[Work required]
Your answer should be one number, the count of lines in the entries holding the word "pvFoldA".

[Data section]
○ ○ ○

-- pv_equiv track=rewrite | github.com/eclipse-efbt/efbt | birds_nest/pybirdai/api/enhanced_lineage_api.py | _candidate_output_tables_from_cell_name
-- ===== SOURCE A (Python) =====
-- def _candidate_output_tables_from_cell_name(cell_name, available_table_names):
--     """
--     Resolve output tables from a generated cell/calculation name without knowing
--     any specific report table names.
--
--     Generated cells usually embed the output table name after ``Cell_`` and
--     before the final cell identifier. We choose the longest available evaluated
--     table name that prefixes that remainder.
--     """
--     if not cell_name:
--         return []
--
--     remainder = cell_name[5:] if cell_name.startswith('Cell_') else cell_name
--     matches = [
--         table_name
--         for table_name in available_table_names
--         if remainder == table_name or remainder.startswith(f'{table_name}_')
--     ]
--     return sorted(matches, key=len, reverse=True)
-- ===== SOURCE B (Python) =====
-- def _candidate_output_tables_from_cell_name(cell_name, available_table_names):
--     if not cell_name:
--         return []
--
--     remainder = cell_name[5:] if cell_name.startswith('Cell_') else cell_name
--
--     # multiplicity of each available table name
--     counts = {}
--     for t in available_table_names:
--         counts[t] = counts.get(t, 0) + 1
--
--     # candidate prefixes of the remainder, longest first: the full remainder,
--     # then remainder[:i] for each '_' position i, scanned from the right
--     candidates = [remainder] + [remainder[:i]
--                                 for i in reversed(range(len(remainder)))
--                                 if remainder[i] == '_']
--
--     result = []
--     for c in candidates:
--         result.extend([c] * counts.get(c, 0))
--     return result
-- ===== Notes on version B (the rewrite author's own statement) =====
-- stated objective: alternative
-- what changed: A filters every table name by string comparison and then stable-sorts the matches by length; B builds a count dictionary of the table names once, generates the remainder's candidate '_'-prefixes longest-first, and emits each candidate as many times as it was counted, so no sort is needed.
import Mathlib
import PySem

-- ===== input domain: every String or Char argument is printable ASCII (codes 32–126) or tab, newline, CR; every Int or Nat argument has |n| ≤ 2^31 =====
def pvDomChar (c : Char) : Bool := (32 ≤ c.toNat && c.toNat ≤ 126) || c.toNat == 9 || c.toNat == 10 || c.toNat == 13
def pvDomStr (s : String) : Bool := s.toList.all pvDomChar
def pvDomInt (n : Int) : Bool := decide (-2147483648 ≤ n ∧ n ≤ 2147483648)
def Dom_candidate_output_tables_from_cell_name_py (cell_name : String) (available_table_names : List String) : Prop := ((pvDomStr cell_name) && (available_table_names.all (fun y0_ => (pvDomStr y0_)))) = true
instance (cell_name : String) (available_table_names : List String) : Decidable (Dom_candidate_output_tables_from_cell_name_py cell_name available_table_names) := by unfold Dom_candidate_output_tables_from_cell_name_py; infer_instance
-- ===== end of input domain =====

○ ○ ○

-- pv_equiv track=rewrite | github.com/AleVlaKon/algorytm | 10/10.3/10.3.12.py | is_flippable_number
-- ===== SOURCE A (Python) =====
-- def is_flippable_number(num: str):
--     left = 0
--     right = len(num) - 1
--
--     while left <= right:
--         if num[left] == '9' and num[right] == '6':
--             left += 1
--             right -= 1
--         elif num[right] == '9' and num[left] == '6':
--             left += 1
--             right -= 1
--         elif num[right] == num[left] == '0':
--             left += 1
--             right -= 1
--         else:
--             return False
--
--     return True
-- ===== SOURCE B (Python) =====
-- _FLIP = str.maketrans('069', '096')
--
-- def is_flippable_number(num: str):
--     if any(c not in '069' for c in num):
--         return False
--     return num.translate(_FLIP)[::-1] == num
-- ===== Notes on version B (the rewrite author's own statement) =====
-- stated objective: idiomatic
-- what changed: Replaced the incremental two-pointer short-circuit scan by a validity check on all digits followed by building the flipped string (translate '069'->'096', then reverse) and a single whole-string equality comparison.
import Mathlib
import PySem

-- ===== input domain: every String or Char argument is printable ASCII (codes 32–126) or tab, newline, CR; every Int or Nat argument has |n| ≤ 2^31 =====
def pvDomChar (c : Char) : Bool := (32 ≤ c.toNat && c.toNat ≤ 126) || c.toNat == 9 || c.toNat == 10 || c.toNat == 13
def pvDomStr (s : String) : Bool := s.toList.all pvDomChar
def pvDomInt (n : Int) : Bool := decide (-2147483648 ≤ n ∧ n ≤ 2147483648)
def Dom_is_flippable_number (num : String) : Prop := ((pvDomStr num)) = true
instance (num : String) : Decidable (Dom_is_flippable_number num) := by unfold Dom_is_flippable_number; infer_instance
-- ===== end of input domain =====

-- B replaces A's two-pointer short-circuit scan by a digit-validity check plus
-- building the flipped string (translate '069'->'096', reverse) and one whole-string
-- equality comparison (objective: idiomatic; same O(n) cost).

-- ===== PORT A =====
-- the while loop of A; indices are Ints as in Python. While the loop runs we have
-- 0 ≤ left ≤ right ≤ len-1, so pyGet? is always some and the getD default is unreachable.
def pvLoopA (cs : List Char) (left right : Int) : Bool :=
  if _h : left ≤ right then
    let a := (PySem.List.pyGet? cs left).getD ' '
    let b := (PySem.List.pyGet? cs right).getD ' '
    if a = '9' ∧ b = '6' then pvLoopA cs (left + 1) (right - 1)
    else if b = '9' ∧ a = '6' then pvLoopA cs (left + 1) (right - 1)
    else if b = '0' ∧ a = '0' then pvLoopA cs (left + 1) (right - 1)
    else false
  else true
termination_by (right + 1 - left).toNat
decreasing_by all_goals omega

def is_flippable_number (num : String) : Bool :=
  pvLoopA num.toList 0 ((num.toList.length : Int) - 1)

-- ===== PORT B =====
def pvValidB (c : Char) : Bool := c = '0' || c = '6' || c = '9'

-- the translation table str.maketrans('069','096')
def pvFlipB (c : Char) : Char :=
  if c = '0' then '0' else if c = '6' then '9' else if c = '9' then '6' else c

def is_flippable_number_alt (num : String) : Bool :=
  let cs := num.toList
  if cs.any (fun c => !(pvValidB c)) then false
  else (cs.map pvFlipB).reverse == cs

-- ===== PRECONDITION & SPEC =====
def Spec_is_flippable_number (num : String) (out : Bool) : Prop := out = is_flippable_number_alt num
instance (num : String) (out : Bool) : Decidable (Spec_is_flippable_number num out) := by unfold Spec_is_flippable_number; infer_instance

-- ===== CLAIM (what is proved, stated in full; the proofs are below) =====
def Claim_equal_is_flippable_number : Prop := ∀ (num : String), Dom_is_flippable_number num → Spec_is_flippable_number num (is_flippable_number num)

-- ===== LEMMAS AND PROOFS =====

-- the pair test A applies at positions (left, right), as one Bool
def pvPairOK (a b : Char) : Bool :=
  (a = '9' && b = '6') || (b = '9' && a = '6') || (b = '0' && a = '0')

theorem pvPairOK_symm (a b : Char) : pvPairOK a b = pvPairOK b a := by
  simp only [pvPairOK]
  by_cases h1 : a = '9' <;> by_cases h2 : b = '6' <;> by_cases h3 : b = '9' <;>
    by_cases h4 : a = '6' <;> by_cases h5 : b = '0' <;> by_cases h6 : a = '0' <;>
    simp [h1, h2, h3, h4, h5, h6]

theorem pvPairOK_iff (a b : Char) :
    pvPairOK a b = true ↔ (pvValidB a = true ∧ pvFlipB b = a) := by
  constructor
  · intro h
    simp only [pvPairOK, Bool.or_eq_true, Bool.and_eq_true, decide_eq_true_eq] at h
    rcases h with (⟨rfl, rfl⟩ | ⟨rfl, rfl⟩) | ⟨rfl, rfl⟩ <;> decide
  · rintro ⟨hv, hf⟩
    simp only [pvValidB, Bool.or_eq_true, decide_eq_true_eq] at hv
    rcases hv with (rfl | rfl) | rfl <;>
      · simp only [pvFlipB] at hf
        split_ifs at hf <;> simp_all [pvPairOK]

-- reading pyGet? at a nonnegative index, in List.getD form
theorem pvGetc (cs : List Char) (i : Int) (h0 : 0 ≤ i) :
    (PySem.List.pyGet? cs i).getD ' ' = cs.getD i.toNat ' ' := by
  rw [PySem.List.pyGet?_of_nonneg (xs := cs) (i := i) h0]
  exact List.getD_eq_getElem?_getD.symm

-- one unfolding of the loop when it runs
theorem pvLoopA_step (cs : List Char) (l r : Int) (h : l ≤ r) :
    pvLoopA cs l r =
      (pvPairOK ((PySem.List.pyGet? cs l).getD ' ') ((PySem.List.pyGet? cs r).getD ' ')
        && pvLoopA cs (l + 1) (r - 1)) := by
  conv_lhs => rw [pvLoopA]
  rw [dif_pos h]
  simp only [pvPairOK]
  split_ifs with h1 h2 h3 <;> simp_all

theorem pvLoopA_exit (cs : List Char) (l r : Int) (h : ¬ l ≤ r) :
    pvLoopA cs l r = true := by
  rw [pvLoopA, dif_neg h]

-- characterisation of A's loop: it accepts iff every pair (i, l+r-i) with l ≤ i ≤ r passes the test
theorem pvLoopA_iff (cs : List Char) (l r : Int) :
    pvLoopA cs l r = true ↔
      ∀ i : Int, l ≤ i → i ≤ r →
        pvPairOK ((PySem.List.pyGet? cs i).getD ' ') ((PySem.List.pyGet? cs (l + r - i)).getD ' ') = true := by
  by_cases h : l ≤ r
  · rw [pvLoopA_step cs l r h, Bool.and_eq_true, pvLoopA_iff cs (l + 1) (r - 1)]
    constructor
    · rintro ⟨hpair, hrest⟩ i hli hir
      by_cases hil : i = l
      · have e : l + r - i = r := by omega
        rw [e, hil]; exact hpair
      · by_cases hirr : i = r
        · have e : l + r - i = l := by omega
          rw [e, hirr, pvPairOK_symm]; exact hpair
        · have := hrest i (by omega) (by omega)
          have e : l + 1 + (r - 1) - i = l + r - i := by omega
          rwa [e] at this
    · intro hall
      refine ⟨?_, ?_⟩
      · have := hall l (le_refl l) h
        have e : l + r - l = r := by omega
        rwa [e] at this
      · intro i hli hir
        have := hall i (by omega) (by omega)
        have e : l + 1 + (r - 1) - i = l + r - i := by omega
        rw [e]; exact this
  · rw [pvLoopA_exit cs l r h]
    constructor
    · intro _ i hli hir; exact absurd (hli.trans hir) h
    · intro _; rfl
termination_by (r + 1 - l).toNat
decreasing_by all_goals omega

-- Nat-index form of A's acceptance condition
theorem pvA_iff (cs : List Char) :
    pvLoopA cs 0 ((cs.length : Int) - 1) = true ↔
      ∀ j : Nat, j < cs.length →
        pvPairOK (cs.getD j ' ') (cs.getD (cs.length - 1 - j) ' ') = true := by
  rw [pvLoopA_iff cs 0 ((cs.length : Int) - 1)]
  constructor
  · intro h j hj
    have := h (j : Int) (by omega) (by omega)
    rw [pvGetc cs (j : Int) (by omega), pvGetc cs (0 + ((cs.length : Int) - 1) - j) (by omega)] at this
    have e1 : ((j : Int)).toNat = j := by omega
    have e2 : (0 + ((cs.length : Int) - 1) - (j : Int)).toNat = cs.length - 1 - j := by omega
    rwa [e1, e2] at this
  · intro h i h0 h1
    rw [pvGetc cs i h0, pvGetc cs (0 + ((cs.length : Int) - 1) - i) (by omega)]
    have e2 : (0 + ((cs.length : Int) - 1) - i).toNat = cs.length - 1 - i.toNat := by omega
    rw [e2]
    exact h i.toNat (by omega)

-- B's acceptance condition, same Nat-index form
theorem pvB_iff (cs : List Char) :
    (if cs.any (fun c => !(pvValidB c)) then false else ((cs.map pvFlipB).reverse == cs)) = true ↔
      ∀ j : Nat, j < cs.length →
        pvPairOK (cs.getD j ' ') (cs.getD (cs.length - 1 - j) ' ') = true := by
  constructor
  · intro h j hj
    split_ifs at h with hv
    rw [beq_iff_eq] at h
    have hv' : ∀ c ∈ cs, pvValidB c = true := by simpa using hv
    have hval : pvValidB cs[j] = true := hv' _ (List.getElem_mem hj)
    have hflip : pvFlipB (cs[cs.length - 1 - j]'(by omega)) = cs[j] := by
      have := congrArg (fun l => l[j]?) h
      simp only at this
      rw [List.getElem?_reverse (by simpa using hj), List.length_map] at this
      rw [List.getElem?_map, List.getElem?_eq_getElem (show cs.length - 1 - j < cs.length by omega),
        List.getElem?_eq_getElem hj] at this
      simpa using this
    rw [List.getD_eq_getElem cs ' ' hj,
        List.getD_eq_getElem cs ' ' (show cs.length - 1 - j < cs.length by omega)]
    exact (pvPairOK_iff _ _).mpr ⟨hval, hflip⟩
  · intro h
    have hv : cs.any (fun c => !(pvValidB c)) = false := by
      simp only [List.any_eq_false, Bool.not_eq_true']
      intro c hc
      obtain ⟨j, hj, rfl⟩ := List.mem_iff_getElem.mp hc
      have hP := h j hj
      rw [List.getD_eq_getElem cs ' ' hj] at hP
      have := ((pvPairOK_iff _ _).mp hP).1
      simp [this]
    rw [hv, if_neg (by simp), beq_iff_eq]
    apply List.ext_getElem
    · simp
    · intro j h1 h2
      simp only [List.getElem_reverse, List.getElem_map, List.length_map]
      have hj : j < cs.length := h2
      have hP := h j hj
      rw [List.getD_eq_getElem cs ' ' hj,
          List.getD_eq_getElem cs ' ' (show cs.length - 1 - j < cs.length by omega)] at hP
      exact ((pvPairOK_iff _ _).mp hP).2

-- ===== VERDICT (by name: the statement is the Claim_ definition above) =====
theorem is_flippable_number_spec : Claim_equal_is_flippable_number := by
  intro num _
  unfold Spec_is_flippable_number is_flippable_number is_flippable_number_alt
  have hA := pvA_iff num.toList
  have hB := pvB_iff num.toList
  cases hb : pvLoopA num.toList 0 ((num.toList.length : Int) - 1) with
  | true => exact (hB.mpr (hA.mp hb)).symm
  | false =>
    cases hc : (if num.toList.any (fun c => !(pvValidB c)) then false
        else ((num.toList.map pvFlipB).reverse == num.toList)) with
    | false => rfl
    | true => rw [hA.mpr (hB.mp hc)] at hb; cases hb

○ ○ ○

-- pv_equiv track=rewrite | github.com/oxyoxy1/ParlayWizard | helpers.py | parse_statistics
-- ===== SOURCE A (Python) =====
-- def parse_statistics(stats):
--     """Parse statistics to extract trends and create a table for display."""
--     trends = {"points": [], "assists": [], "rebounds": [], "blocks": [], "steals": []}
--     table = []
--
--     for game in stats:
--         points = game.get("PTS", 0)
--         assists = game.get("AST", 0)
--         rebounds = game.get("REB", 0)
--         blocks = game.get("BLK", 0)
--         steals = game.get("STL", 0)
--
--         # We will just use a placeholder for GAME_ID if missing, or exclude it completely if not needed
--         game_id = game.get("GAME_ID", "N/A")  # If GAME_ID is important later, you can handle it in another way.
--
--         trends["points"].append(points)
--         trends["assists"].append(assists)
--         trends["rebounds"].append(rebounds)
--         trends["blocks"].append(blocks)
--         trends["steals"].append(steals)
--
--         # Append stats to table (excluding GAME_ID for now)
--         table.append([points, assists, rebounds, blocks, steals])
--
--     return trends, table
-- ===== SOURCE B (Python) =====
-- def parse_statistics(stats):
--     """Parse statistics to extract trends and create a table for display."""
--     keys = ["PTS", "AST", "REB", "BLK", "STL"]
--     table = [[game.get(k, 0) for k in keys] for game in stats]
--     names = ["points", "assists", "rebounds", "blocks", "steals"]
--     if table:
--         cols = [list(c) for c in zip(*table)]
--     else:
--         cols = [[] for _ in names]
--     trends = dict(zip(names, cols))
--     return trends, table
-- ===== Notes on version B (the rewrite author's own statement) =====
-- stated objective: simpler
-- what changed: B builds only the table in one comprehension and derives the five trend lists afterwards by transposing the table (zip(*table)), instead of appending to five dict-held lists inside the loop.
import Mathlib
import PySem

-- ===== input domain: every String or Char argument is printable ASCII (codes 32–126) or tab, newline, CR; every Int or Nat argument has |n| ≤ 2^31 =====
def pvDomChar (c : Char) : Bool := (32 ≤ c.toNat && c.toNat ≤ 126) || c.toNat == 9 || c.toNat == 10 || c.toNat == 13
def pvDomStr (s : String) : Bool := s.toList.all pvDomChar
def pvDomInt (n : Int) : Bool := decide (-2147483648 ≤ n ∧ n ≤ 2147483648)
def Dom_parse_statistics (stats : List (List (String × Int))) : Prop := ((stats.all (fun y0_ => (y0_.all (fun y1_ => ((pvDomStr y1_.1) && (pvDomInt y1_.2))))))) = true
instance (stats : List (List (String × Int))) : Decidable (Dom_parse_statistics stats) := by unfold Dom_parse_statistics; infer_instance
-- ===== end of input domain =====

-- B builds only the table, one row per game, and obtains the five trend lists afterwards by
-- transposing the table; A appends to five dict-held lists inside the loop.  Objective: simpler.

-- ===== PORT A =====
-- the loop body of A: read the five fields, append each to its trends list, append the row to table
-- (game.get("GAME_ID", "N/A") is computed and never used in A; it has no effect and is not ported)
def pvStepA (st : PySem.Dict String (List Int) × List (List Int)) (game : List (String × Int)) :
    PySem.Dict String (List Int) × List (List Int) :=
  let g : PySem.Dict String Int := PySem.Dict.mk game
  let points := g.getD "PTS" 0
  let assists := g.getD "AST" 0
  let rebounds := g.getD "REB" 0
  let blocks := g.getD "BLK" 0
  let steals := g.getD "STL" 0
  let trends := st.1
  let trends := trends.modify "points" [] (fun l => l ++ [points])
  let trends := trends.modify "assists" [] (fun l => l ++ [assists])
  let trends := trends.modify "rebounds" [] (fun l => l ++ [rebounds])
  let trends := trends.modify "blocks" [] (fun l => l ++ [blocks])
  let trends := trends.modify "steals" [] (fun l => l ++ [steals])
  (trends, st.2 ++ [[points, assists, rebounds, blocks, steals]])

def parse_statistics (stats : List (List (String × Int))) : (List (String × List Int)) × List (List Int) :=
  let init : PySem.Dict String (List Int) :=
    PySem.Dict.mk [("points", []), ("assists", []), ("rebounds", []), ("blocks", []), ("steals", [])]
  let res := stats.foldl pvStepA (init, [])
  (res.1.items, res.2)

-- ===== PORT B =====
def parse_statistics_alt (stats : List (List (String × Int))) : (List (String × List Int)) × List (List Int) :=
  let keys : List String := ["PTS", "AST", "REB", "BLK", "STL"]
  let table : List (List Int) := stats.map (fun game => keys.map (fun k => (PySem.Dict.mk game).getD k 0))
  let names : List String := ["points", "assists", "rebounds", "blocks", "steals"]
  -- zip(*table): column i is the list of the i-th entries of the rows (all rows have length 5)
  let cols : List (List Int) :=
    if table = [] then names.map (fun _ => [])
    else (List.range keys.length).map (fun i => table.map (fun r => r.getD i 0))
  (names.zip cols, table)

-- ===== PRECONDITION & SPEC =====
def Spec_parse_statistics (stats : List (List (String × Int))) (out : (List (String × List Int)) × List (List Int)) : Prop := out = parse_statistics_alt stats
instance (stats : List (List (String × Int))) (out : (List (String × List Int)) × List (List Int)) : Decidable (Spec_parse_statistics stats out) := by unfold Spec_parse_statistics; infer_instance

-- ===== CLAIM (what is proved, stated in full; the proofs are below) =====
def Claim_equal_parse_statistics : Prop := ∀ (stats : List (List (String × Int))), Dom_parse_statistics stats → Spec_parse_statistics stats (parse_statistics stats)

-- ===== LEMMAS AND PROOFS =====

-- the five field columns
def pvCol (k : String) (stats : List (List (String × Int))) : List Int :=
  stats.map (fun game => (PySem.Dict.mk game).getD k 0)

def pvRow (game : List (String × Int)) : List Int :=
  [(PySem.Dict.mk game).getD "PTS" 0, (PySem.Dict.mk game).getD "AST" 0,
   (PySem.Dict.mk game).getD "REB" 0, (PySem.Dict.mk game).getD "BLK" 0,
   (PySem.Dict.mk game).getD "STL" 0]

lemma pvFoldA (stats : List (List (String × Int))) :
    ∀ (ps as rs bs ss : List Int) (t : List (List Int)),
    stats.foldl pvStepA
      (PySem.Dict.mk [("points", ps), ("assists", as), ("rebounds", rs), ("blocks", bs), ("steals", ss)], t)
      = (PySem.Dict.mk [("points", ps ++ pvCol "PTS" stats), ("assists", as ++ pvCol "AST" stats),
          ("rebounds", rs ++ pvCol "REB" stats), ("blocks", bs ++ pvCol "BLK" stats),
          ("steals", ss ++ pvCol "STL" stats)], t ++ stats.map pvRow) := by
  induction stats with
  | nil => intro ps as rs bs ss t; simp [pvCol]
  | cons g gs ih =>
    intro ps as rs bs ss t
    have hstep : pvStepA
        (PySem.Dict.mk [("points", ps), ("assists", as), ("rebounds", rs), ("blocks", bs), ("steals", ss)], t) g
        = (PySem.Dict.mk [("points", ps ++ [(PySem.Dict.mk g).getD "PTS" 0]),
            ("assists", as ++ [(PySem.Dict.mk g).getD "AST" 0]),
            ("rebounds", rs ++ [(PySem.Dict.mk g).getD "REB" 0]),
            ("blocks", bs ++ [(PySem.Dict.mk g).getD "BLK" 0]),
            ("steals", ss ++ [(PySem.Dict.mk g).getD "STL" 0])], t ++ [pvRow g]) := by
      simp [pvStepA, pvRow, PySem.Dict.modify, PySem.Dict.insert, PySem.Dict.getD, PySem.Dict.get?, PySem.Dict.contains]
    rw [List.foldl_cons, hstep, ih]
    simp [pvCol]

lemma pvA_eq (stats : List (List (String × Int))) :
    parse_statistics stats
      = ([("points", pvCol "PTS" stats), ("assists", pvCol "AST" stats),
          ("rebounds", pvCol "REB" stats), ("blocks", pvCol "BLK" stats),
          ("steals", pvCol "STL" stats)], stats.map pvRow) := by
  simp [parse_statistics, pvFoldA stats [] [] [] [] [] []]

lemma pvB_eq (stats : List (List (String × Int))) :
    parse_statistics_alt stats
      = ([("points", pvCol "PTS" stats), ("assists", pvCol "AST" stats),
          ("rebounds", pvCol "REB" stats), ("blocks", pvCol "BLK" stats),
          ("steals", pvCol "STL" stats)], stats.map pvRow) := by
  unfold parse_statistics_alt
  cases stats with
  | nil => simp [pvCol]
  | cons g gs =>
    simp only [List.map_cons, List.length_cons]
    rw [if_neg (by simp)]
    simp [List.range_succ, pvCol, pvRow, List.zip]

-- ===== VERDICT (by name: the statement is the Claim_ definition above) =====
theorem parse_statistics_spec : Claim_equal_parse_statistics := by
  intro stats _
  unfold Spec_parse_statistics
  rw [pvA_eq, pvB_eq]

○ ○ ○

[Answer section]
2